- TASK DESCRIPTION: Up to and including the line with "-- stated objective: alternative", please set down the entries below exactly, starting from the first line.

>>>

-- pv_equiv track=rewrite | github.com/kylecui/SKILL_builder | .opencode/skills/repo-skill-miner/scripts/mine_repo.py | summarize_readme
-- ===== SOURCE A (Python) =====
-- def summarize_readme(text: str) -> tuple[str, str]:
--     if not text.strip():
--         return "", ""
--
--     title = ""
--     summary = ""
--     for line in text.splitlines():
--         stripped = line.strip()
--         if not stripped:
--             continue
--         if not title and stripped.startswith("#"):
--             title = stripped.lstrip("# ").strip()
--             continue
--         if not stripped.startswith("#") and not stripped.startswith("<"):
--             summary = stripped
--             break
--     return title, summary
-- ===== SOURCE B (Python) =====
-- def summarize_readme(text: str) -> tuple[str, str]:
--     # Locate the summary line first, then search for a title only before it.
--     lines = [line.strip() for line in text.splitlines()]
--     n = len(lines)
--     idx = next((i for i, s in enumerate(lines)
--                 if s and not s.startswith("#") and not s.startswith("<")), n)
--     summary = lines[idx] if idx < n else ""
--     title = next((t for t in (s.lstrip("# ").strip()
--                               for s in lines[:idx] if s.startswith("#")) if t), "")
--     return title, summary
-- ===== Notes on version B (the rewrite author's own statement) =====
-- stated objective: alternative
-- what changed: B first locates the index of the first summary line (the first non-blank stripped line that is neither a heading nor an HTML tag line) and then searches for the heading title only among the lines before that index, replacing A's single stateful loop that co-tracks title and summary with an early break.
import Mathlib
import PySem

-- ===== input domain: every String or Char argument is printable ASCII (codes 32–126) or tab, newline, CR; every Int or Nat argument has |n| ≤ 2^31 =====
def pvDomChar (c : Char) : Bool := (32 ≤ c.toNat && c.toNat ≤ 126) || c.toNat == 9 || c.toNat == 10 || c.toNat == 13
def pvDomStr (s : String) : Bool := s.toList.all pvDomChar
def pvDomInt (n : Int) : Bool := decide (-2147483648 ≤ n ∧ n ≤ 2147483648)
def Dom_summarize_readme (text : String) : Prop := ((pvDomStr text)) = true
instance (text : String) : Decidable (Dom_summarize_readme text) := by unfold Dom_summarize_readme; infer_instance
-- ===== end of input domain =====

-- B locates the first summary line first, then searches for a '#' title only among the lines before it
-- (two bounded scans instead of A's single stateful loop with an early break); objective: alternative decomposition.

-- ===== PORT A =====
-- Python's `s.lstrip("# ")` (PySem has no lstrip-with-charset): drop leading chars that are '#' or ' ' — exact.
def pvLstripHashSpace (cs : List Char) : List Char := cs.dropWhile (fun c => c == '#' || c == ' ')

-- `stripped.lstrip("# ").strip()` — shared text-level helper of both Pythons.
def pvTitleOf (stripped : List Char) : List Char := PySem.Chars.strip (pvLstripHashSpace stripped)

-- A's for-loop with `title` accumulator, `continue`s, and early `break` (the break is the non-recursive return).
def pvLoopA : List (List Char) → List Char → List Char × List Char
  | [], title => (title, [])
  | line :: rest, title =>
    let stripped := PySem.Chars.strip line
    if stripped.isEmpty then pvLoopA rest title
    else if title.isEmpty && PySem.Chars.startswith stripped ['#'] then pvLoopA rest (pvTitleOf stripped)
    else if !PySem.Chars.startswith stripped ['#'] && !PySem.Chars.startswith stripped ['<'] then (title, stripped)
    else pvLoopA rest title

def summarize_readme (text : String) : String × String :=
  if PySem.Str.strip text = "" then ("", "")
  else
    let r := pvLoopA (PySem.Chars.splitlines text.toList) []
    (String.ofList r.1, String.ofList r.2)

-- ===== PORT B =====
-- the condition of B's first `next(...)`: a non-blank stripped line not starting with '#' or '<'
def pvIsSummary (s : List Char) : Bool :=
  !s.isEmpty && !PySem.Chars.startswith s ['#'] && !PySem.Chars.startswith s ['<']

def summarize_readme_alt (text : String) : String × String :=
  let lines := (PySem.Chars.splitlines text.toList).map PySem.Chars.strip
  let n := lines.length
  let idx := (lines.findIdx? pvIsSummary).getD n
  let summary := if h : idx < n then lines[idx] else []
  let title := ((((lines.take idx).filter
      (fun s => PySem.Chars.startswith s ['#'])).map pvTitleOf).find? (fun t => !t.isEmpty)).getD []
  (String.ofList title, String.ofList summary)

-- ===== PRECONDITION & SPEC =====
def Spec_summarize_readme (text : String) (out : String × String) : Prop := out = summarize_readme_alt text
instance (text : String) (out : String × String) : Decidable (Spec_summarize_readme text out) := by unfold Spec_summarize_readme; infer_instance

-- ===== CLAIM (what is proved, stated in full; the proofs are below) =====
def Claim_equal_summarize_readme : Prop := ∀ (text : String), Dom_summarize_readme text → Spec_summarize_readme text (summarize_readme text)

-- ===== LEMMAS AND PROOFS =====

-- reference recursions over the already-stripped lines (proof-only)
def pvTitleRef : List (List Char) → List Char
  | [] => []
  | s :: rest =>
    if pvIsSummary s then []
    else if PySem.Chars.startswith s ['#'] then
      (if (pvTitleOf s).isEmpty then pvTitleRef rest else pvTitleOf s)
    else pvTitleRef rest

def pvSumRef : List (List Char) → List Char
  | [] => []
  | s :: rest => if pvIsSummary s then s else pvSumRef rest

-- A's loop computes the reference values
lemma pvLoopA_eq (ls : List (List Char)) :
    ∀ t, pvLoopA ls t =
      ((if t.isEmpty then pvTitleRef (ls.map PySem.Chars.strip) else t),
        pvSumRef (ls.map PySem.Chars.strip)) := by
  induction ls with
  | nil => intro t; simp [pvLoopA, pvTitleRef, pvSumRef]
  | cons line rest ih =>
    intro t
    simp only [pvLoopA, List.map_cons]
    set s := PySem.Chars.strip line with hs
    by_cases hemp : s.isEmpty
    · have : pvIsSummary s = false := by simp [pvIsSummary, hemp]
      simp [hemp, ih, pvTitleRef, pvSumRef, this,
        show PySem.Chars.startswith s ['#'] = false by
          rcases s with _ | ⟨c, cs⟩ <;> simp_all [PySem.Chars.startswith]]
    · simp only [hemp, if_neg, Bool.false_eq_true, not_false_iff]
      by_cases hh : PySem.Chars.startswith s ['#']
      · have hsum : pvIsSummary s = false := by simp [pvIsSummary, hh]
        by_cases ht : t.isEmpty
        · simp [ht, hh, ih, pvTitleRef, pvSumRef, hsum]
        · simp [ht, hh, ih, pvSumRef, hsum]
      · by_cases hlt : PySem.Chars.startswith s ['<']
        · have hsum : pvIsSummary s = false := by simp [pvIsSummary, hlt]
          simp [hh, hlt, ih, pvTitleRef, pvSumRef, hsum]
        · have hsum : pvIsSummary s = true := by simp [pvIsSummary, hemp, hh, hlt]
          by_cases ht : t.isEmpty
          · have : t = [] := by simpa [List.isEmpty_iff] using ht
            simp [hh, hlt, pvSumRef, hsum, this, pvTitleRef]
          · simp [hh, hlt, ht, pvSumRef, hsum]

-- B's first scan (summary index, then lookup) computes the reference summary
lemma pvAlt_sum_eq (ls : List (List Char)) :
    (if h : (ls.findIdx? pvIsSummary).getD ls.length < ls.length
      then ls[(ls.findIdx? pvIsSummary).getD ls.length] else []) = pvSumRef ls := by
  induction ls with
  | nil => simp [pvSumRef]
  | cons s rest ih =>
    by_cases hsum : pvIsSummary s
    · simp [List.findIdx?_cons, hsum, pvSumRef]
    · rw [show (s :: rest).findIdx? pvIsSummary
          = Option.map (· + 1) (rest.findIdx? pvIsSummary) by
        simp [List.findIdx?_cons, hsum]]
      rcases hfind : rest.findIdx? pvIsSummary with _ | i
      · rw [hfind] at ih
        simp only [Option.map_none, Option.getD_none, List.length_cons, lt_irrefl,
          dite_false] at ih ⊢
        simpa [pvSumRef, hsum] using ih
      · have hi : i < rest.length := (List.findIdx?_eq_some_iff_findIdx_eq.mp hfind).1
        rw [hfind] at ih
        simp only [Option.map_some, Option.getD_some, List.length_cons,
          Nat.add_lt_add_iff_right, hi, dite_true, List.getElem_cons_succ] at ih ⊢
        simpa [pvSumRef, hsum, hi] using ih

-- B's bounded second scan computes the reference title
lemma pvAlt_title_eq (ls : List (List Char)) :
    ((((ls.take ((ls.findIdx? pvIsSummary).getD ls.length)).filter
        (fun s => PySem.Chars.startswith s ['#'])).map pvTitleOf).find?
          (fun t => !t.isEmpty)).getD [] = pvTitleRef ls := by
  induction ls with
  | nil => simp [pvTitleRef]
  | cons s rest ih =>
    by_cases hsum : pvIsSummary s
    · simp [List.findIdx?_cons, hsum, pvTitleRef]
    · have htake : ((s :: rest).take (((s :: rest).findIdx? pvIsSummary).getD (s :: rest).length))
          = s :: rest.take ((rest.findIdx? pvIsSummary).getD rest.length) := by
        rcases hfind : rest.findIdx? pvIsSummary with _ | i
        · simp [List.findIdx?_cons, hsum, hfind]
        · simp [List.findIdx?_cons, hsum, hfind]
      rw [htake]
      by_cases hh : PySem.Chars.startswith s ['#']
      · rw [List.filter_cons_of_pos (p := fun s => PySem.Chars.startswith s ['#']) hh, List.map_cons]
        by_cases hte : (pvTitleOf s).isEmpty
        · rw [List.find?_cons_of_neg (by simp [hte]), ih]
          simp [pvTitleRef, hsum, hh, hte]
        · rw [List.find?_cons_of_pos (by simp [hte])]
          simp [pvTitleRef, hsum, hh, hte]
      · rw [List.filter_cons_of_neg (p := fun s => PySem.Chars.startswith s ['#']) (by simp [hh]), ih]
        simp [pvTitleRef, hsum, hh]

-- reduction equations of PySem.Chars.splitlines.go for the generic head cases
lemma pvGo_cons_break (isB : Char → Bool) (c : Char) (rest cur : List Char)
    (acc : List (List Char))
    (hne : ∀ (r : List Char), c = '\x0d' → rest = '\n' :: r → False)
    (hb : isB c = true) :
    PySem.Chars.splitlines.go isB (c :: rest) cur acc
      = PySem.Chars.splitlines.go isB rest [] (cur.reverse :: acc) := by
  rw [PySem.Chars.splitlines.go.eq_def]
  split
  · rename_i heq; cases heq
  · rename_i r heq; injection heq with h1 h2; exact (hne r h1 h2).elim
  · rename_i c' rest' h; injection h with h1 h2; subst h1 h2; simp [hb]

lemma pvGo_cons_keep (isB : Char → Bool) (c : Char) (rest cur : List Char)
    (acc : List (List Char))
    (hne : ∀ (r : List Char), c = '\x0d' → rest = '\n' :: r → False)
    (hb : ¬ isB c = true) :
    PySem.Chars.splitlines.go isB (c :: rest) cur acc
      = PySem.Chars.splitlines.go isB rest (c :: cur) acc := by
  rw [PySem.Chars.splitlines.go.eq_def]
  split
  · rename_i heq; cases heq
  · rename_i r heq; injection heq with h1 h2; exact (hne r h1 h2).elim
  · rename_i c' rest' h; injection h with h1 h2; subst h1 h2; simp [hb]

-- whitespace-only input: every line splitlines produces is whitespace-only
lemma pvGo_all (isB : Char → Bool) (s cur : List Char) (acc : List (List Char))
    (hs : ∀ c ∈ s, PySem.Chars.isspace c) (hc : ∀ c ∈ cur, PySem.Chars.isspace c)
    (ha : ∀ l ∈ acc, ∀ c ∈ l, PySem.Chars.isspace c) :
    ∀ l ∈ PySem.Chars.splitlines.go isB s cur acc, ∀ c ∈ l, PySem.Chars.isspace c := by
  induction s, cur, acc using PySem.Chars.splitlines.go.induct (isB := isB) with
  | case1 cur acc hemp =>
    intro l hl
    rw [PySem.Chars.splitlines.go] at hl
    rw [if_pos hemp, List.mem_reverse] at hl
    exact ha l hl
  | case2 cur acc hemp =>
    intro l hl
    rw [PySem.Chars.splitlines.go] at hl
    rw [if_neg hemp, List.mem_reverse] at hl
    rcases List.mem_cons.mp hl with h | h
    · subst h; intro c hc'; exact hc c (List.mem_reverse.mp hc')
    · exact ha l h
  | case3 rest cur acc ih =>
    rw [PySem.Chars.splitlines.go]
    refine ih (fun c h => hs c (by simp [h])) (by simp) ?_
    intro l hl
    rcases List.mem_cons.mp hl with h | h
    · subst h; intro c hc'; exact hc c (List.mem_reverse.mp hc')
    · exact ha l h
  | case4 c rest cur acc hne hb ih =>
    rw [pvGo_cons_break isB c rest cur acc hne hb]
    refine ih (fun c h => hs c (by simp [h])) (by simp) ?_
    intro l hl
    rcases List.mem_cons.mp hl with h | h
    · subst h; intro c' hc'; exact hc c' (List.mem_reverse.mp hc')
    · exact ha l h
  | case5 c rest cur acc hne hb ih =>
    rw [pvGo_cons_keep isB c rest cur acc hne hb]
    refine ih (fun c' h => hs c' (by simp [h])) ?_ ha
    intro c' h
    rcases List.mem_cons.mp h with h1 | h1
    · subst h1; exact hs c' (by simp)
    · exact hc c' h1

lemma pvStrip_eq_nil_of_all_space (cs : List Char) (h : ∀ c ∈ cs, PySem.Chars.isspace c) :
    PySem.Chars.strip cs = [] := by
  have h1 : List.dropWhile PySem.Chars.isspace cs = [] :=
    List.dropWhile_eq_nil_iff.mpr (fun c hc => h c hc)
  simp [PySem.Chars.strip, PySem.Chars.lstrip, PySem.Chars.rstrip, h1]

lemma pvAll_space_of_strip_nil (cs : List Char) (h : PySem.Chars.strip cs = []) :
    ∀ c ∈ cs, PySem.Chars.isspace c := by
  have hsplit := List.takeWhile_append_dropWhile (p := PySem.Chars.isspace) (l := cs)
  simp only [PySem.Chars.strip, PySem.Chars.lstrip, PySem.Chars.rstrip,
    List.reverse_eq_nil_iff, List.dropWhile_eq_nil_iff, List.mem_reverse] at h
  intro c hc
  rw [← hsplit] at hc
  rcases List.mem_append.mp hc with h1 | h1
  · exact List.mem_takeWhile_imp h1
  · exact h c h1

-- all-blank stripped lines give ([], [])
lemma pvRefs_nil (ls : List (List Char)) (h : ∀ s ∈ ls, s = []) :
    pvTitleRef ls = [] ∧ pvSumRef ls = [] := by
  induction ls with
  | nil => simp [pvTitleRef, pvSumRef]
  | cons s rest ih =>
    have hs : s = [] := h s (by simp)
    have := ih (fun s hs' => h s (by simp [hs']))
    subst hs
    simp [pvTitleRef, pvSumRef, pvIsSummary, PySem.Chars.startswith, this]

-- B's port in terms of the reference values
lemma pvAlt_eq (text : String) :
    summarize_readme_alt text =
      (String.ofList (pvTitleRef ((PySem.Chars.splitlines text.toList).map PySem.Chars.strip)),
        String.ofList (pvSumRef ((PySem.Chars.splitlines text.toList).map PySem.Chars.strip))) := by
  simp only [summarize_readme_alt]
  rw [pvAlt_sum_eq, pvAlt_title_eq]

-- ===== VERDICT (by name: the statement is the Claim_ definition above) =====
theorem summarize_readme_spec : Claim_equal_summarize_readme := by
  intro text _
  unfold Spec_summarize_readme
  rw [pvAlt_eq]
  simp only [summarize_readme]
  by_cases hblank : PySem.Str.strip text = ""
  · rw [if_pos hblank]
    have hnil : PySem.Chars.strip text.toList = [] := by
      have := congrArg String.toList hblank
      simpa using this
    have hall : ∀ c ∈ text.toList, PySem.Chars.isspace c := pvAll_space_of_strip_nil _ hnil
    have hlines : ∀ s ∈ (PySem.Chars.splitlines text.toList).map PySem.Chars.strip, s = [] := by
      intro s hsmem
      rcases List.mem_map.mp hsmem with ⟨l, hl, rfl⟩
      refine pvStrip_eq_nil_of_all_space _ ?_
      exact pvGo_all _ text.toList [] [] hall (by simp) (by simp) l
        (by simpa [PySem.Chars.splitlines] using hl)
    obtain ⟨ht, hsu⟩ := pvRefs_nil _ hlines
    rw [ht, hsu]
  · rw [if_neg hblank]
    rw [pvLoopA_eq]
    simp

<<<

- TASK RESPONSE:
-- pv_equiv track=rewrite | github.com/kylecui/SKILL_builder | .opencode/skills/repo-skill-miner/scripts/mine_repo.py | summarize_readme
-- ===== SOURCE A (Python) =====
-- def summarize_readme(text: str) -> tuple[str, str]:
--     if not text.strip():
--         return "", ""
--
--     title = ""
--     summary = ""
--     for line in text.splitlines():
--         stripped = line.strip()
--         if not stripped:
--             continue
--         if not title and stripped.startswith("#"):
--             title = stripped.lstrip("# ").strip()
--             continue
--         if not stripped.startswith("#") and not stripped.startswith("<"):
--             summary = stripped
--             break
--     return title, summary
-- ===== SOURCE B (Python) =====
-- def summarize_readme(text: str) -> tuple[str, str]:
--     # Locate the summary line first, then search for a title only before it.
--     lines = [line.strip() for line in text.splitlines()]
--     n = len(lines)
--     idx = next((i for i, s in enumerate(lines)
--                 if s and not s.startswith("#") and not s.startswith("<")), n)
--     summary = lines[idx] if idx < n else ""
--     title = next((t for t in (s.lstrip("# ").strip()
--                               for s in lines[:idx] if s.startswith("#")) if t), "")
--     return title, summary
-- ===== Notes on version B (the rewrite author's own statement) =====
-- stated objective: alternative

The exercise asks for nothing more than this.